Actually, non-Americans have a very good reason to dump American assets particularly U.S. government securities. I am in fact hard pressed to come up with a worse investment choice than U.S. government securities. Low yields even though they are denominated in the inflation-prone currency called the U.S. dollar.

That does not mean that they are likely to do so. Various Asian governments and Oil exporting governments like Russia, Norway and Saudia Arabia desperetely want to avoid a sharp decline in the dollar so they would likely step in were private investors to dump U.S. assets.

Ivan Kirigin December 29, 2005 at 1:35 pm

"inflation-prone currency"

Compared to what? Over the last few years, the CPI has been low.

A bigger risk is a transition away from using the USD as the unofficial petro-dollar. The EU is trying to get Russia to sell oil for Euros. That could get very ugly.

Keith G. Derrick December 29, 2005 at 9:11 pm


"Over the last few years, the CPI has been low."

Low doesn't mean no price inflation. It just means there is not as much price inflation as before.

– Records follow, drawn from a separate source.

-- while progress and bag not in memo: progress, memo = one more pass
def loopB (rs : PySem.Dict String (List (Int × String))) (bag : String) (fuel : Nat)
    (progress : Bool) (m : PySem.Dict String Int) : PySem.Dict String Int :=
  match fuel with
  | 0 => m
  | fuel' + 1 =>
    if progress && !(m.contains bag) then
      let st := roundB rs m
      loopB rs bag fuel' st.2 st.1
    else m

def count_contents_alt (bag : String) (ruleset : List (String × List (Int × String))) (memo : Option (List (String × Int))) : Int :=
  let rs := PySem.Dict.ofList ruleset
  let m0 := PySem.Dict.ofList (memo.getD [])     -- memo = {} if memo is None else memo
  match m0.get? bag with
  | some v => v                                  -- if bag in memo: return memo[bag]
  | none =>
    (loopB rs bag ((memo.getD []).length + ruleset.length + 3) true m0).getD bag 0
    -- return memo[bag]; under Pre_ the key is present (Python raises KeyError otherwise)

-- ===== PRECONDITION & SPEC =====
-- Rset n = the bags resolvable within n bottom-up rounds: round 0 is the memo keys, each further
-- round adds the ruleset keys all of whose listed contents are already resolvable.
def Rset (rs : PySem.Dict String (List (Int × String))) (m0 : PySem.Dict String Int) : Nat → List String
  | 0 => m0.keys
  | n + 1 =>
    let prev := Rset rs m0 n
    prev ++ (rs.keys.filter (fun k => !(prev.contains k) && ((rs.getD k []).all (fun p => prev.contains p.2))))

-- Pre_ holds exactly when Python A returns normally: every bag A's recursion reaches is either
-- memoized or a ruleset key, and the reachable dependencies are acyclic — equivalently, the queried
-- bag becomes resolvable within |memo| + |ruleset| + 1 bottom-up rounds (no KeyError, no RecursionError).
def Pre_count_contents (bag : String) (ruleset : List (String × List (Int × String))) (memo : Option (List (String × Int))) : Prop :=
  bag ∈ Rset (PySem.Dict.ofList ruleset) (PySem.Dict.ofList (memo.getD []))
      ((memo.getD []).length + ruleset.length + 1)

instance (bag : String) (ruleset : List (String × List (Int × String))) (memo : Option (List (String × Int))) : Decidable (Pre_count_contents bag ruleset memo) := by unfold Pre_count_contents; infer_instance

def pvWitness_count_contents : String × (List (String × List (Int × String))) × (Option (List (String × Int))) :=
  ("shiny gold", [("shiny gold", [(2, "dark red")]), ("dark red", [])], none)

def Spec_count_contents (bag : String) (ruleset : List (String × List (Int × String))) (memo : Option (List (String × Int))) (out : Int) : Prop := out = count_contents_alt bag ruleset memo
instance (bag : String) (ruleset : List (String × List (Int × String))) (memo : Option (List (String × Int))) (out : Int) : Decidable (Spec_count_contents bag ruleset memo out) := by unfold Spec_count_contents; infer_instance

-- ===== CLAIM (what is proved, stated in full; the proofs are below) =====
def Claim_equal_count_contents : Prop := ∀ (bag : String) (ruleset : List (String × List (Int × String))) (memo : Option (List (String × Int))), Dom_count_contents bag ruleset memo → Pre_count_contents bag ruleset memo → Spec_count_contents bag ruleset memo (count_contents bag ruleset memo)

-- ===== LEMMAS AND PROOFS =====

-- the value A computes for a resolvable bag (fuelled unfolding of the rule sum)
def Fv (rs : PySem.Dict String (List (Int × String))) (m0 : PySem.Dict String Int) : Nat → String → Int
  | 0, _ => 0
  | n + 1, b =>
    match m0.get? b with
    | some v => v
    | none => (rs.getD b []).foldl (fun a p => a + p.1 + p.1 * Fv rs m0 n p.2) 0

-- invariant of the memo dictionary during either computation
def goodM (rs : PySem.Dict String (List (Int × String))) (m0 : PySem.Dict String Int) (NB : Nat)
    (m : PySem.Dict String Int) : Prop :=
  (∀ x v, m0.get? x = some v → m.get? x = some v) ∧
  (∀ x v, m.get? x = some v → v = Fv rs m0 (NB + 1) x) ∧
  (∀ x, x ∈ m.keys → x ∈ Rset rs m0 m.size) ∧
  m.keys.Nodup

theorem Rset_succ_sub {rs : PySem.Dict String (List (Int × String))} {m0 : PySem.Dict String Int}
    {n : Nat} : ∀ x ∈ Rset rs m0 n, x ∈ Rset rs m0 (n + 1) := by
  intro x hx
  simp only [Rset]
  exact List.mem_append_left _ hx

theorem Rset_mono {rs : PySem.Dict String (List (Int × String))} {m0 : PySem.Dict String Int}
    {a b : Nat} (h : a ≤ b) : ∀ x ∈ Rset rs m0 a, x ∈ Rset rs m0 b := by
  intro x hx
  induction h with
  | refl => exact hx
  | step _ ih => exact Rset_succ_sub _ ih

theorem Rset_sub {rs : PySem.Dict String (List (Int × String))} {m0 : PySem.Dict String Int}
    {n : Nat} : ∀ x ∈ Rset rs m0 n, x ∈ m0.keys ++ rs.keys := by
  induction n with
  | zero => intro x hx; simp only [Rset] at hx; exact List.mem_append_left _ hx
  | succ n ih =>
    intro x hx
    simp only [Rset] at hx
    rcases List.mem_append.1 hx with h | h
    · exact ih x h
    · exact List.mem_append_right _ (List.mem_of_mem_filter h)

theorem Rset_cases {rs : PySem.Dict String (List (Int × String))} {m0 : PySem.Dict String Int}
    {n : Nat} {b : String} (h : b ∈ Rset rs m0 n) :
    b ∈ m0.keys ∨ ((rs.get? b).isSome ∧ ∃ j, j < n ∧ ∀ p ∈ rs.getD b [], p.2 ∈ Rset rs m0 j) := by
  induction n with
  | zero => left; simpa only [Rset] using h
  | succ n ih =>
    simp only [Rset] at h
    rcases List.mem_append.1 h with h | h
    · rcases ih h with h | ⟨hs, j, hj, hc⟩
      · exact Or.inl h
      · exact Or.inr ⟨hs, j, Nat.lt_succ_of_lt hj, hc⟩
    · obtain ⟨hk, hcond⟩ := List.mem_filter.1 h
      simp only [Bool.and_eq_true] at hcond
      obtain ⟨hnc, hall⟩ := hcond
      refine Or.inr ⟨?_, n, Nat.lt_succ_self n, ?_⟩
      · rw [Option.isSome_iff_ne_none]
        intro h0
        exact (PySem.Dict.get?_eq_none_iff_not_mem_keys rs b).1 h0 hk
      · intro p hp
        have := List.all_eq_true.1 hall p hp
        simpa using this

theorem Rset_intro {rs : PySem.Dict String (List (Int × String))} {m0 : PySem.Dict String Int}
    {n : Nat} {b : String} (hk : b ∈ rs.keys)
    (hc : ∀ p ∈ rs.getD b [], p.2 ∈ Rset rs m0 n) : b ∈ Rset rs m0 (n + 1) := by
  by_cases hb : b ∈ Rset rs m0 n
  · simp only [Rset]; exact List.mem_append_left _ hb
  · simp only [Rset]
    refine List.mem_append_right _ (List.mem_filter.2 ⟨hk, ?_⟩)
    simp only [Bool.and_eq_true]
    refine ⟨by simpa using hb, List.all_eq_true.2 (fun p hp => by simpa using hc p hp)⟩

theorem Fv_stable {rs : PySem.Dict String (List (Int × String))} {m0 : PySem.Dict String Int} :
    ∀ n b, b ∈ Rset rs m0 n → ∀ j, n ≤ j → Fv rs m0 (j + 1) b = Fv rs m0 (n + 1) b := by
  intro n
  induction n using Nat.strong_induction_on with
  | _ n ih =>
    intro b hb j hj
    cases h : m0.get? b with
    | some v => simp only [Fv, h]
    | none =>
      rcases Rset_cases hb with hm | ⟨_, j', hj', hc⟩
      · exact absurd hm ((PySem.Dict.get?_eq_none_iff_not_mem_keys m0 b).1 h)
      · simp only [Fv, h]
        apply PySem.List.foldl_congr_mem
        intro acc p hp
        obtain ⟨jj, rfl⟩ : ∃ jj, j = jj + 1 := ⟨j - 1, by omega⟩
        obtain ⟨nn, rfl⟩ : ∃ nn, n = nn + 1 := ⟨n - 1, by omega⟩
        rw [ih j' hj' p.2 (hc p hp) jj (by omega), ih j' hj' p.2 (hc p hp) nn (by omega)]

theorem F_unfold {rs : PySem.Dict String (List (Int × String))} {m0 : PySem.Dict String Int}
    {NB n : Nat} {b : String} {rules : List (Int × String)}
    (hb : b ∈ Rset rs m0 n) (hm : m0.get? b = none) (hn : n ≤ NB) (hr : rs.get? b = some rules) :
    Fv rs m0 (NB + 1) b = rules.foldl (fun a p => a + p.1 + p.1 * Fv rs m0 (NB + 1) p.2) 0 := by
  have hgd : rs.getD b [] = rules := by
    rw [PySem.Dict.getD_eq_get?_getD, hr]; rfl
  rcases Rset_cases hb with hmem | ⟨_, j', hj', hc⟩
  · exact absurd hmem ((PySem.Dict.get?_eq_none_iff_not_mem_keys m0 b).1 hm)
  · have h1 : Fv rs m0 (NB + 1) b
        = rules.foldl (fun a p => a + p.1 + p.1 * Fv rs m0 NB p.2) 0 := by
      simp only [Fv, hm, hgd]
    rw [h1]
    apply PySem.List.foldl_congr_mem
    intro acc p hp
    have hp' : p ∈ rs.getD b [] := by rw [hgd]; exact hp
    obtain ⟨nb, rfl⟩ : ∃ nb, NB = nb + 1 := ⟨NB - 1, by omega⟩
    rw [Fv_stable j' p.2 (hc p hp') nb (by omega),
        Fv_stable j' p.2 (hc p hp') (nb + 1) (by omega)]

theorem good_size {rs : PySem.Dict String (List (Int × String))} {m0 : PySem.Dict String Int}
    {NB : Nat} {m : PySem.Dict String Int} (h : goodM rs m0 NB m) :
    m.size ≤ m0.size + rs.size := by
  obtain ⟨_, _, h3, h4⟩ := h
  have hsub : ∀ x ∈ m.keys, x ∈ m0.keys ++ rs.keys := fun x hx => Rset_sub x (h3 x hx)
  have hsz : m.size = m.keys.length := by
    simp [PySem.Dict.size, PySem.Dict.keys]
  have hsz0 : m0.size = m0.keys.length := by
    simp [PySem.Dict.size, PySem.Dict.keys]
  have hszr : rs.size = rs.keys.length := by
    simp [PySem.Dict.size, PySem.Dict.keys]
  have hlen : m.keys.length ≤ (m0.keys ++ rs.keys).length := by
    calc m.keys.length = m.keys.toFinset.card := (List.toFinset_card_of_nodup h4).symm
      _ ≤ (m0.keys ++ rs.keys).toFinset.card := by
          apply Finset.card_le_card
          intro x hx
          rw [List.mem_toFinset] at hx ⊢
          exact hsub x hx
      _ ≤ (m0.keys ++ rs.keys).length := List.toFinset_card_le _
  rw [hsz, hsz0, hszr]
  simpa using hlen

theorem good_m0 {rs : PySem.Dict String (List (Int × String))} {m0 : PySem.Dict String Int}
    {NB : Nat} (h : m0.keys.Nodup) : goodM rs m0 NB m0 := by
  refine ⟨fun x v hv => hv, fun x v hv => by simp [Fv, hv], fun x hx => ?_, h⟩
  exact Rset_mono (Nat.zero_le _) x (by simpa only [Rset] using hx)
-- pv_equiv track=rewrite | github.com/noname2048/algo | programmers/64062/others.py | solution
-- ===== SOURCE A (Python) =====
-- def solution(stones, k):
--     answer = 0
--     start, end = 0, max(stones)
--     while start <= end:
--         mid = (start + end) // 2
--         count = 0
--         for s in stones:
--             if s - mid < 0:
--                 count += 1
--             else:
--                 count = 0
--             if count == k:
--                 end = mid - 1
--                 break
--         if count < k:
--             answer = mid
--             start = mid + 1
--
--     return answer
-- ===== SOURCE B (Python) =====
-- def solution(stones, k):
--     n = len(stones)
--     w = min(k, n)  # a window never extends past the list
--     # prefix maxima within blocks of size w
--     pref = []
--     cur = 0
--     for i in range(n):
--         cur = stones[i] if i % w == 0 else max(cur, stones[i])
--         pref.append(cur)
--     # suffix maxima within blocks of size w
--     suf = []
--     cur = 0
--     for i in range(n - 1, -1, -1):
--         cur = stones[i] if (i % w == w - 1 or i == n - 1) else max(cur, stones[i])
--         suf.append(cur)
--     suf.reverse()
--     best = None
--     for i in range(n - w + 1):
--         m = max(suf[i], pref[i + w - 1])
--         if best is None or m < best:
--             best = m
--     return max(best, 0)  # never fewer than zero crossings
-- ===== Notes on version B (the rewrite author's own statement) =====
-- stated objective: faster
-- what changed: B replaces A's binary search over candidate answers (each candidate rescanning all stones) with a single linear pass: per-block prefix/suffix maxima give every sliding-window maximum, and the answer is the larger of 0 and their minimum.
-- outside the precondition, e.g. on solution([1, 2], 0): A returns 0, B raises ZeroDivisionError; on solution([2, 3], -1): A does not finish within the time limit, B raises IndexError
import Mathlib
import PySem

If you want to see what the FED has done to the value of the dollar, check out the graph on my blog at:

or just view the graph at:

This graph is a real eye opener.

gman December 29, 2005 at 11:17 pm

If only all the holders of shares traded by the same logic. "I don't want to sell because if everybody sells(this worthless #$%##) the price will go down and we will all lose money….so nobody will sell" In reality, as long as enough market particpants believe they wont be late or last to the exit, this will hold. It is never "different this time". The sterling was once worth $4+.

Mark December 30, 2005 at 1:25 pm

The US dollar is not just the American currency, it is the currency of choice around the world. If a Zimbabwean wants to trade with an Azerbijanian then they will probably use US dollars for the trade (they will also proabably conduct business in English but that's another matter). Thus as long as countries like China achieve spectacular growth and want currency to trade with each other, they will want to hold more US dollars.

This was the position once held by the British pound, the fact that the US dollar has now taken over is one of the reasons why the pound no longer fetches $4.

Joel December 31, 2005 at 12:45 am

Those inflation graphs are always interesting. The gold window closes and the presses start running overtime. Gotta love it.

Babatu Ferguson January 2, 2006 at 4:00 pm

For those who want to watch this episode, it's online here:

kahnbalaya January 3, 2006 at 8:35 am

Two comments:
1. The gold window didn't close. If you look at graphs for the gold supply, it has grown at a steady (if not quite as steep a rate as the dollar) since the turn of the century.

2. Gman's comment is very appropriate. At some point, all shell games must come to an end. Same with the dollar. Milton seems to think that foreign speculators are the only ones hurt in this situation, but what would actually happen is a huge hit in wealth for the American people. A gradual adjustment towards exports would commence, but the shock upward on prices we pay for imported goods (or their comparable domestics) would hit most people quite hard.